AIM OF THE TASK:
Beginning at the top of the data below, write out every line exactly until you reach the line with "intro adj0 ind0 hkeys", and include that line.

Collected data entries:
* * * * * * *

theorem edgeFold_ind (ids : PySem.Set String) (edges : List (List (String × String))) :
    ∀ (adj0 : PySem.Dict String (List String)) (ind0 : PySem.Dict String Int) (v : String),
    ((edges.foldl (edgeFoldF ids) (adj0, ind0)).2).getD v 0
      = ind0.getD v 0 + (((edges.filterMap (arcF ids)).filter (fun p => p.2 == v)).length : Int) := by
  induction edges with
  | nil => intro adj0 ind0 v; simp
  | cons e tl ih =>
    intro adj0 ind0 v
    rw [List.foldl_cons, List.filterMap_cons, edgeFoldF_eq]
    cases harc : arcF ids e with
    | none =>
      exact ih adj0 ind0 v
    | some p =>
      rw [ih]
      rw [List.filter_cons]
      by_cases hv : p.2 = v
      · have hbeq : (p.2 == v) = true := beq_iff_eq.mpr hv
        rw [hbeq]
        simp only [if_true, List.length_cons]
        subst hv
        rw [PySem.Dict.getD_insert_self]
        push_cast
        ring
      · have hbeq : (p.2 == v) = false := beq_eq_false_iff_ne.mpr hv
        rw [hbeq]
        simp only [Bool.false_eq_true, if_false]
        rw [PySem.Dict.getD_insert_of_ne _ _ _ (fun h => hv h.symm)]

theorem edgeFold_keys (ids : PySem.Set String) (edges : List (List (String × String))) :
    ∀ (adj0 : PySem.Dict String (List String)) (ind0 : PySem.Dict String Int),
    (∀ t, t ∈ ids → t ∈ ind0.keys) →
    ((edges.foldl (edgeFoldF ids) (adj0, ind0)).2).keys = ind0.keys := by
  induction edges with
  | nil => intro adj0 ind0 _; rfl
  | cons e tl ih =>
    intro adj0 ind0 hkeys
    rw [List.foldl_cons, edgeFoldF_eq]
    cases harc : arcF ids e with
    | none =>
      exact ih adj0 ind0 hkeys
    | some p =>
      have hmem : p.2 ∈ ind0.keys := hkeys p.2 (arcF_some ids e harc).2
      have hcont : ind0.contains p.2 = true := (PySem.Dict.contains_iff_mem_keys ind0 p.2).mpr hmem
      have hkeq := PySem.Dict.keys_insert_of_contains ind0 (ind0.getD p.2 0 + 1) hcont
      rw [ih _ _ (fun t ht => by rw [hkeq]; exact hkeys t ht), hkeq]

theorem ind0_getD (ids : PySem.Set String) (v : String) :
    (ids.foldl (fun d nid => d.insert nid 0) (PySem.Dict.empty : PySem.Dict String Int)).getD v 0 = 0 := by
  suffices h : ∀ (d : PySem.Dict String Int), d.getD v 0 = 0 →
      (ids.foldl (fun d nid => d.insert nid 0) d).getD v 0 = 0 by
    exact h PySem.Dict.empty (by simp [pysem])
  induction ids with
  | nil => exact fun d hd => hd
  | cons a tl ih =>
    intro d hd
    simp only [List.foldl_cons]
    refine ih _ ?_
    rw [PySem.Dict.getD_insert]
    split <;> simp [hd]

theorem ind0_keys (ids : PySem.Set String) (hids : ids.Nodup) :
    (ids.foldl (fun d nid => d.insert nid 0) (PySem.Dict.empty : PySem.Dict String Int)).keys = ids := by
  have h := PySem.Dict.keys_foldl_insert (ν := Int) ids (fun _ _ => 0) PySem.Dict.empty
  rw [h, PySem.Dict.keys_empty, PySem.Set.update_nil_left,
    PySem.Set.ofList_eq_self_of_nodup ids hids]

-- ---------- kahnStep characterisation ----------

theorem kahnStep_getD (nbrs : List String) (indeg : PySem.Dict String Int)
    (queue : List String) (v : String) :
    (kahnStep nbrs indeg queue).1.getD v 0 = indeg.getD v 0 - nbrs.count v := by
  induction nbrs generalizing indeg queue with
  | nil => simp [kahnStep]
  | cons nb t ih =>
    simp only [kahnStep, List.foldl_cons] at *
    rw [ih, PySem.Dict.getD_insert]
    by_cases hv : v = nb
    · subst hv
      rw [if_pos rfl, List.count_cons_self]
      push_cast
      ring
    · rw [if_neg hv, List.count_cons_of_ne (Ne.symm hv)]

* * * * * * *

SOLVED EXERCISE:
theorem edgeFold_ind (ids : PySem.Set String) (edges : List (List (String × String))) :
    ∀ (adj0 : PySem.Dict String (List String)) (ind0 : PySem.Dict String Int) (v : String),
    ((edges.foldl (edgeFoldF ids) (adj0, ind0)).2).getD v 0
      = ind0.getD v 0 + (((edges.filterMap (arcF ids)).filter (fun p => p.2 == v)).length : Int) := by
  induction edges with
  | nil => intro adj0 ind0 v; simp
  | cons e tl ih =>
    intro adj0 ind0 v
    rw [List.foldl_cons, List.filterMap_cons, edgeFoldF_eq]
    cases harc : arcF ids e with
    | none =>
      exact ih adj0 ind0 v
    | some p =>
      rw [ih]
      rw [List.filter_cons]
      by_cases hv : p.2 = v
      · have hbeq : (p.2 == v) = true := beq_iff_eq.mpr hv
        rw [hbeq]
        simp only [if_true, List.length_cons]
        subst hv
        rw [PySem.Dict.getD_insert_self]
        push_cast
        ring
      · have hbeq : (p.2 == v) = false := beq_eq_false_iff_ne.mpr hv
        rw [hbeq]
        simp only [Bool.false_eq_true, if_false]
        rw [PySem.Dict.getD_insert_of_ne _ _ _ (fun h => hv h.symm)]

theorem edgeFold_keys (ids : PySem.Set String) (edges : List (List (String × String))) :
    ∀ (adj0 : PySem.Dict String (List String)) (ind0 : PySem.Dict String Int),
    (∀ t, t ∈ ids → t ∈ ind0.keys) →
    ((edges.foldl (edgeFoldF ids) (adj0, ind0)).2).keys = ind0.keys := by
  induction edges with
  | nil => intro adj0 ind0 _; rfl
  | cons e tl ih =>
    intro adj0 ind0 hkeys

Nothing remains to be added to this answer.